-- Provided information follows --

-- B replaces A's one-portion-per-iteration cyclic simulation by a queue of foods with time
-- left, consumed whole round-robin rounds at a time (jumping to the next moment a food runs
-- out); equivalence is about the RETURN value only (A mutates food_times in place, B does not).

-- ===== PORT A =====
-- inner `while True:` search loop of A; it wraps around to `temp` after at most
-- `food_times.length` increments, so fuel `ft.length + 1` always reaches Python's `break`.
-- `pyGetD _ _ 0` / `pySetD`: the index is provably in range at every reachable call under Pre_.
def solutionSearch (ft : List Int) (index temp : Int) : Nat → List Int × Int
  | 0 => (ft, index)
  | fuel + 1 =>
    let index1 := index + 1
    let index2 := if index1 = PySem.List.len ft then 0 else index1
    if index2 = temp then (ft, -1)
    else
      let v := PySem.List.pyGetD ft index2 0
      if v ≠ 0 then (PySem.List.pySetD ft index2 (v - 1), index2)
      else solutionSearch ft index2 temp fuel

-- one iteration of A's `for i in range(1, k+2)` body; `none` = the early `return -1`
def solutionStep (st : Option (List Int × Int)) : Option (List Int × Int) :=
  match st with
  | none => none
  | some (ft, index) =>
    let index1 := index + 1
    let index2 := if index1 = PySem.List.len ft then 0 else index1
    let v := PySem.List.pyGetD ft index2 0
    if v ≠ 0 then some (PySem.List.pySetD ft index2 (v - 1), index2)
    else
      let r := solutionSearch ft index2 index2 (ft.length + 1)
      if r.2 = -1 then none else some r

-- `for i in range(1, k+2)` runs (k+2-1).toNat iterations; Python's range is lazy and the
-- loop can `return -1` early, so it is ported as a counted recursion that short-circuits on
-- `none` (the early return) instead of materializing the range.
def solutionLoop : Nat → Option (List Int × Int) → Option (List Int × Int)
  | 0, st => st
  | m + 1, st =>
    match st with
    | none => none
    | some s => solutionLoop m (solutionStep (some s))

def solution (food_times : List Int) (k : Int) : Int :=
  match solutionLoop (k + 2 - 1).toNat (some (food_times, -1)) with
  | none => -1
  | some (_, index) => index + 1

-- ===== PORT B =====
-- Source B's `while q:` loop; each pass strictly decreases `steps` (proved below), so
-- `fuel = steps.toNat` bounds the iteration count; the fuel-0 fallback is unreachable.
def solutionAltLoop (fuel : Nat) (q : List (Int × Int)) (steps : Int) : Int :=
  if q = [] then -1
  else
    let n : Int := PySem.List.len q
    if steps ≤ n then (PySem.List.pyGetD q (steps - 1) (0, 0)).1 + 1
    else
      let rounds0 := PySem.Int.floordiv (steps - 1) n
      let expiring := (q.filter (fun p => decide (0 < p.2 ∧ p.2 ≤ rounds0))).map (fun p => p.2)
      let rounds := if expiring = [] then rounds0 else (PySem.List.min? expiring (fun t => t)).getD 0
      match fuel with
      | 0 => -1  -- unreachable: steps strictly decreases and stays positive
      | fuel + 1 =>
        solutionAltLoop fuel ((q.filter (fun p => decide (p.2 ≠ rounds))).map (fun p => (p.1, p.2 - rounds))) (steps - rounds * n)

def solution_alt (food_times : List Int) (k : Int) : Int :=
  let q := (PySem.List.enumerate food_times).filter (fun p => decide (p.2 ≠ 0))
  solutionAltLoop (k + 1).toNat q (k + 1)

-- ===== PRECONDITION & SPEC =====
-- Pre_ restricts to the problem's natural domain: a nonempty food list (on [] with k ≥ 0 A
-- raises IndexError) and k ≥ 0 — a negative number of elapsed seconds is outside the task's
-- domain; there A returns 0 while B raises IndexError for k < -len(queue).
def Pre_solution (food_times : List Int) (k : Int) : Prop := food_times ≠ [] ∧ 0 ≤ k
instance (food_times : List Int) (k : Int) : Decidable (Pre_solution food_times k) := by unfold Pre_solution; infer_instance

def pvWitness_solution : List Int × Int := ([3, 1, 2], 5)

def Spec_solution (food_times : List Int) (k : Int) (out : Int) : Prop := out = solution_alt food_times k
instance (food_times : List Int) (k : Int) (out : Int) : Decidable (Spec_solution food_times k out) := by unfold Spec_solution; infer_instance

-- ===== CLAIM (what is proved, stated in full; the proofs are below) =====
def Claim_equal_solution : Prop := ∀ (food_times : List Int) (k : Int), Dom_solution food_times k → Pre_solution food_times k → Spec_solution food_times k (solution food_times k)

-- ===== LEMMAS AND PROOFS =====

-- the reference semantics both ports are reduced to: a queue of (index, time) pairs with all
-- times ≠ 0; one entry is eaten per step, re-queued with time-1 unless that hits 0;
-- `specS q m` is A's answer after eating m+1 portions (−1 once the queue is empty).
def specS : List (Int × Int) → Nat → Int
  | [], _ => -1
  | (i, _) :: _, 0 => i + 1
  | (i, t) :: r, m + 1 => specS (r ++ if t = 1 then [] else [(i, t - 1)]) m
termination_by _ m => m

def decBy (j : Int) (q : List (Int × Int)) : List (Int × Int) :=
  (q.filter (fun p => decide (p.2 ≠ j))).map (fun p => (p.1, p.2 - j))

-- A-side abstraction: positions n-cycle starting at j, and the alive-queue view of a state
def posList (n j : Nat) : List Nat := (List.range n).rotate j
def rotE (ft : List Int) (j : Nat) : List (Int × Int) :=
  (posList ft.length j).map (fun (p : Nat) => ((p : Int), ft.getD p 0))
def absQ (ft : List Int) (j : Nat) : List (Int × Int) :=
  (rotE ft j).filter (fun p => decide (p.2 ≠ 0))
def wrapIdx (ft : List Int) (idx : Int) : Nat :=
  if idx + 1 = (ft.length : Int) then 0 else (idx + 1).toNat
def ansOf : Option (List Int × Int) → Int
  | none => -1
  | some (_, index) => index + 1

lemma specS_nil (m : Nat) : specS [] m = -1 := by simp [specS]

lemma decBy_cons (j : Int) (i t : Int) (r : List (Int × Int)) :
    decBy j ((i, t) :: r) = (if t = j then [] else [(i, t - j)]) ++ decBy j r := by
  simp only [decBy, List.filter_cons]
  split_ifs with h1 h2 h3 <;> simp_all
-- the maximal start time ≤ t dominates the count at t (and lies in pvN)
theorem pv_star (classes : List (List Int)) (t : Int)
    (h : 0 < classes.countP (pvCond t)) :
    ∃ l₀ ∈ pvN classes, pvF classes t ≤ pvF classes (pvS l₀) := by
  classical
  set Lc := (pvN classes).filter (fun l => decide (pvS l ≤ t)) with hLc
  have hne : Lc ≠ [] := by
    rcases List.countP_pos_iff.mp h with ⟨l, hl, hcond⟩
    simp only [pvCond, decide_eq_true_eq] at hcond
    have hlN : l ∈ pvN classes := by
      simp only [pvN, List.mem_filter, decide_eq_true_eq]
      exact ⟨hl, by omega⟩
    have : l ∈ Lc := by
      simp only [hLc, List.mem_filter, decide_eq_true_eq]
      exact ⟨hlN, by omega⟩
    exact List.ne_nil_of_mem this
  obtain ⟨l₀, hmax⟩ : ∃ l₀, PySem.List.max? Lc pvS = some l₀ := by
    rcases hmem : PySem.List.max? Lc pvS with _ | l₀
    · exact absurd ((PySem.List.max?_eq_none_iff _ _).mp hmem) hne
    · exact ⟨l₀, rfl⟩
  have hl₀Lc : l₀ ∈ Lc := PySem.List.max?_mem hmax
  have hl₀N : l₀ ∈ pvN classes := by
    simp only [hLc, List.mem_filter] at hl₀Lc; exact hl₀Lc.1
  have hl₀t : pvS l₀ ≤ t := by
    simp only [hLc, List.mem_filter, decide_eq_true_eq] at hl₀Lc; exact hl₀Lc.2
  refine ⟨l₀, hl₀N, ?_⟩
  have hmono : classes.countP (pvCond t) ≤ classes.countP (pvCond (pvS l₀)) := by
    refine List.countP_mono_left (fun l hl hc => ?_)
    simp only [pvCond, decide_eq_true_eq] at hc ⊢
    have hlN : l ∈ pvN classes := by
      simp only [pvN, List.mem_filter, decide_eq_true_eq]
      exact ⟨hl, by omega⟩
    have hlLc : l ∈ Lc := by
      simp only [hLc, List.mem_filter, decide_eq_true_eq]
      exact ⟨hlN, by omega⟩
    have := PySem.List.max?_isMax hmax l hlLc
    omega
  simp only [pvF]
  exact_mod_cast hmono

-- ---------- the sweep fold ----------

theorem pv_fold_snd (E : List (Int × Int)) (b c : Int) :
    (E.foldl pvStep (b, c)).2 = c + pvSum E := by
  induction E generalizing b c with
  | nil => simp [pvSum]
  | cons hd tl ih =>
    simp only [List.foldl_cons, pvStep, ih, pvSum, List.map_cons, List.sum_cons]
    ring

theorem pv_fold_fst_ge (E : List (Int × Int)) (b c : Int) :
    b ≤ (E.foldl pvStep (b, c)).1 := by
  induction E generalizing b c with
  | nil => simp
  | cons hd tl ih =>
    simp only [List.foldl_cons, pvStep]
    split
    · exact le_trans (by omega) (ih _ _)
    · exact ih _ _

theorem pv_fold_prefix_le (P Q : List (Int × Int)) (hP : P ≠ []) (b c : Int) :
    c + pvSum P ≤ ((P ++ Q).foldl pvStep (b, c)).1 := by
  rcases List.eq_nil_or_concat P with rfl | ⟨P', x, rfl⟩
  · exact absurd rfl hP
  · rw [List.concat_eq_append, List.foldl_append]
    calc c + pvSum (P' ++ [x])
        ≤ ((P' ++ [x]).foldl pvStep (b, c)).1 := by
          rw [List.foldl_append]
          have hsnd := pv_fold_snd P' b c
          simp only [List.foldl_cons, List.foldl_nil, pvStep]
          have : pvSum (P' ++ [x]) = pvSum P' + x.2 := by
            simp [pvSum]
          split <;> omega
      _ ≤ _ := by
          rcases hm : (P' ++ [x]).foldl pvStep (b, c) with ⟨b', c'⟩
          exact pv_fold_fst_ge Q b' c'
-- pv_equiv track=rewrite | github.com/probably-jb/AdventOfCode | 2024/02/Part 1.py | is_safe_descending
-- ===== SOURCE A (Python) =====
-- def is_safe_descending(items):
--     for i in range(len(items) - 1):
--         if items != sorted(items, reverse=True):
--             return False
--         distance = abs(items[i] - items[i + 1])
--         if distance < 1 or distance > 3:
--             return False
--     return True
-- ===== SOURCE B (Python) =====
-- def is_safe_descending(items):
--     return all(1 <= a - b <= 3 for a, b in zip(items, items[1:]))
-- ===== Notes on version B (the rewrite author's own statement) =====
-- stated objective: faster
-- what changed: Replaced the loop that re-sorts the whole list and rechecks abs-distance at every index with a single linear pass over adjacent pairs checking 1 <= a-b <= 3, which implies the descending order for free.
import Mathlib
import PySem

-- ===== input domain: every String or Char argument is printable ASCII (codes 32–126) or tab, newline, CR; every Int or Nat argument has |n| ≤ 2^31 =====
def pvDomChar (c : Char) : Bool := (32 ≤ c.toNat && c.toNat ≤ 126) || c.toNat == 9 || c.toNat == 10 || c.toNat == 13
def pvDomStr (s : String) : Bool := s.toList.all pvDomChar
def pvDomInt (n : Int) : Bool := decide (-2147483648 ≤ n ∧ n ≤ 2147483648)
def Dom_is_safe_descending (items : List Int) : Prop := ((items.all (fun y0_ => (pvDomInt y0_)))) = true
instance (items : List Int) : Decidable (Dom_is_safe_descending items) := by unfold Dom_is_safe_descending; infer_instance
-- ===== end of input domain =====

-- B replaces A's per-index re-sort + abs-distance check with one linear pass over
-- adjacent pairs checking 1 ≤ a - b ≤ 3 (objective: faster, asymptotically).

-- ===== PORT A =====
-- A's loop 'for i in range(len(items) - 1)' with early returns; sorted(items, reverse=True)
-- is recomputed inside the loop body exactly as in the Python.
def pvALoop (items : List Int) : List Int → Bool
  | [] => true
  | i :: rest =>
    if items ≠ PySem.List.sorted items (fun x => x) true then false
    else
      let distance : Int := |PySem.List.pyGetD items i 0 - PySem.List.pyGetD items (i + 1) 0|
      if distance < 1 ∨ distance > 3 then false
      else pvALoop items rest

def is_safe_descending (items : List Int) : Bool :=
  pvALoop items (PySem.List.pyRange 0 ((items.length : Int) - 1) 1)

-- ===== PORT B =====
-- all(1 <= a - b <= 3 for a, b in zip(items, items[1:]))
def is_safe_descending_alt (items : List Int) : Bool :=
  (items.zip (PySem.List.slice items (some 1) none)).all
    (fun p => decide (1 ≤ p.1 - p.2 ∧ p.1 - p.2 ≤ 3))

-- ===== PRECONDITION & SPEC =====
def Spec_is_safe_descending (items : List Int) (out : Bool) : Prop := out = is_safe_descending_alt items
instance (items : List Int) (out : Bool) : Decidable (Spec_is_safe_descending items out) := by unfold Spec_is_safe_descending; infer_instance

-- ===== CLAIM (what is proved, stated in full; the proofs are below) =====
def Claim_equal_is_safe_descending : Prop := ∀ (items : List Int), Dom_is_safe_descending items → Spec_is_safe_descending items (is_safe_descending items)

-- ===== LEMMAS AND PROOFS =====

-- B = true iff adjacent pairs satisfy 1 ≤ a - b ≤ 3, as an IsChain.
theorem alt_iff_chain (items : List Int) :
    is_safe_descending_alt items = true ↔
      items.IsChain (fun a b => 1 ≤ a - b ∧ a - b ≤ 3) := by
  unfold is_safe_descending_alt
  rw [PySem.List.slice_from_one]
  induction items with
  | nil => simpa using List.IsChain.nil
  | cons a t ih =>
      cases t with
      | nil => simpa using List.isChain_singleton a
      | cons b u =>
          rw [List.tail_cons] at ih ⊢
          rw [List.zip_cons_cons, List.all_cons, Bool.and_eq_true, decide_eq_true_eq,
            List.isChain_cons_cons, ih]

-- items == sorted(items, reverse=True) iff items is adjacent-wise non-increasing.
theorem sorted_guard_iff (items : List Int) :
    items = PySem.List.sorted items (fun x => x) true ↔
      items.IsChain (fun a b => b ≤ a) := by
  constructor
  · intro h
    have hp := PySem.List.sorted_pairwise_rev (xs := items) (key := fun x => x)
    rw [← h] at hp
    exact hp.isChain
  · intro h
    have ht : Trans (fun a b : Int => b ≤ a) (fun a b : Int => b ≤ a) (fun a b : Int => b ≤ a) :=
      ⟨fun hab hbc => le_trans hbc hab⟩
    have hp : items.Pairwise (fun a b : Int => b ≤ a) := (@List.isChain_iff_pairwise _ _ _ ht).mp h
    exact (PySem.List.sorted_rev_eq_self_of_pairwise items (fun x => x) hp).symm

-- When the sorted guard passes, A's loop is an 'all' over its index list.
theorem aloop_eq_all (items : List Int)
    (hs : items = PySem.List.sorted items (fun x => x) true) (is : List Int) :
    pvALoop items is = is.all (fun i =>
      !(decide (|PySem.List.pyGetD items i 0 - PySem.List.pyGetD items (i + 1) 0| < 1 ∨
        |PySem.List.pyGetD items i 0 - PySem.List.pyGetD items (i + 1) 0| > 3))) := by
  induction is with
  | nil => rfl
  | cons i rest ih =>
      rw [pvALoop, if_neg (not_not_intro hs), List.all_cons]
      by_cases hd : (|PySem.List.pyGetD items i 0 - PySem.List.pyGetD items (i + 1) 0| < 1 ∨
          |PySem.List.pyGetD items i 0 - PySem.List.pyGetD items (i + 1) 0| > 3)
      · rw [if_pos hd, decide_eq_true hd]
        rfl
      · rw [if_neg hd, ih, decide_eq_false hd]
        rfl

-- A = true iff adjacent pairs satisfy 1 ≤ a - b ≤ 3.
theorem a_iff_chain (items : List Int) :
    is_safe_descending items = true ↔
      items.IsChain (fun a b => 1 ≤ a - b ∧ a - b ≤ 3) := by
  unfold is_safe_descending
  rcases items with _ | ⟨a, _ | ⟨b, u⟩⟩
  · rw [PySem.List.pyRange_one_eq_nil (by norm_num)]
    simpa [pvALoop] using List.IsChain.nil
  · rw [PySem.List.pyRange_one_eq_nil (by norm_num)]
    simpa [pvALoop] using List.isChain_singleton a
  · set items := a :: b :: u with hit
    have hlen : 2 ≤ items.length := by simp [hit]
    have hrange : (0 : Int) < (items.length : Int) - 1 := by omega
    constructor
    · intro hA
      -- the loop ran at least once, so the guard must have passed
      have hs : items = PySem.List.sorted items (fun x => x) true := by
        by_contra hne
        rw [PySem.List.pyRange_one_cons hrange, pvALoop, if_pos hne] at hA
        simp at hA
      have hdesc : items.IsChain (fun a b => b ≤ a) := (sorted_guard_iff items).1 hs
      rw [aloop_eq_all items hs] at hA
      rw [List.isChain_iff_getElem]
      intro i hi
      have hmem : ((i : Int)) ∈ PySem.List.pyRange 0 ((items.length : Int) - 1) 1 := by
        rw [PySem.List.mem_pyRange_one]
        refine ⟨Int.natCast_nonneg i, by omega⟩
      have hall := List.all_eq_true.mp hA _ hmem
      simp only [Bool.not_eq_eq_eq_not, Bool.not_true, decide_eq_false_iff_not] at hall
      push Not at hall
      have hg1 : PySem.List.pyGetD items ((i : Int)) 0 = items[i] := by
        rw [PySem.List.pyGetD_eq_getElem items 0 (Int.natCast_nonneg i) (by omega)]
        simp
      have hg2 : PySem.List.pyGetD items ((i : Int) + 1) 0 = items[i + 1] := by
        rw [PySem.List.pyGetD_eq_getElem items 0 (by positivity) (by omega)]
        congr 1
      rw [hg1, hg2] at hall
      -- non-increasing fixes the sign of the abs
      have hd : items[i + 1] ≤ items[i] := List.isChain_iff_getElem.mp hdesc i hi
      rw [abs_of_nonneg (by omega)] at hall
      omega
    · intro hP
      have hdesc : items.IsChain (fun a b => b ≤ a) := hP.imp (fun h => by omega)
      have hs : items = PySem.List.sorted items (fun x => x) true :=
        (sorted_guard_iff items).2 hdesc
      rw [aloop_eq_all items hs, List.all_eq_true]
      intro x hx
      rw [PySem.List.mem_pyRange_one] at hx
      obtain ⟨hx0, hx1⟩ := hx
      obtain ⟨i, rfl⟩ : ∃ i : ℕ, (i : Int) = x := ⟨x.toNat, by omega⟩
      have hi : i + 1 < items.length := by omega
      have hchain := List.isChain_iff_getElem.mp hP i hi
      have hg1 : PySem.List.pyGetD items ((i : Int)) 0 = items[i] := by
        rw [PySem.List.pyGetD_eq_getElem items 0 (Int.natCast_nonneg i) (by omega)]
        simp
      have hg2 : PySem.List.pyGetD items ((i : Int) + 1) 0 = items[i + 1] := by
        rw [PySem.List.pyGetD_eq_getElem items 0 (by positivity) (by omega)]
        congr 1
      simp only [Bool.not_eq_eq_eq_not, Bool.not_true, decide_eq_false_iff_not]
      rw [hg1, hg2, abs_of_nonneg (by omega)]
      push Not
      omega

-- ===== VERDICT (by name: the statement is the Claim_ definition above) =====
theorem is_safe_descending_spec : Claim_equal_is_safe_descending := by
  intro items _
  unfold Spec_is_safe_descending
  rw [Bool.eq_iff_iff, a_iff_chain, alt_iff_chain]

-- Provided information concluded --

Task objective
Copy the lines of the entries above that mention "obtain".

Exercise solution
  obtain ⟨l₀, hmax⟩ : ∃ l₀, PySem.List.max? Lc pvS = some l₀ := by
      obtain ⟨hx0, hx1⟩ := hx
      obtain ⟨i, rfl⟩ : ∃ i : ℕ, (i : Int) = x := ⟨x.toNat, by omega⟩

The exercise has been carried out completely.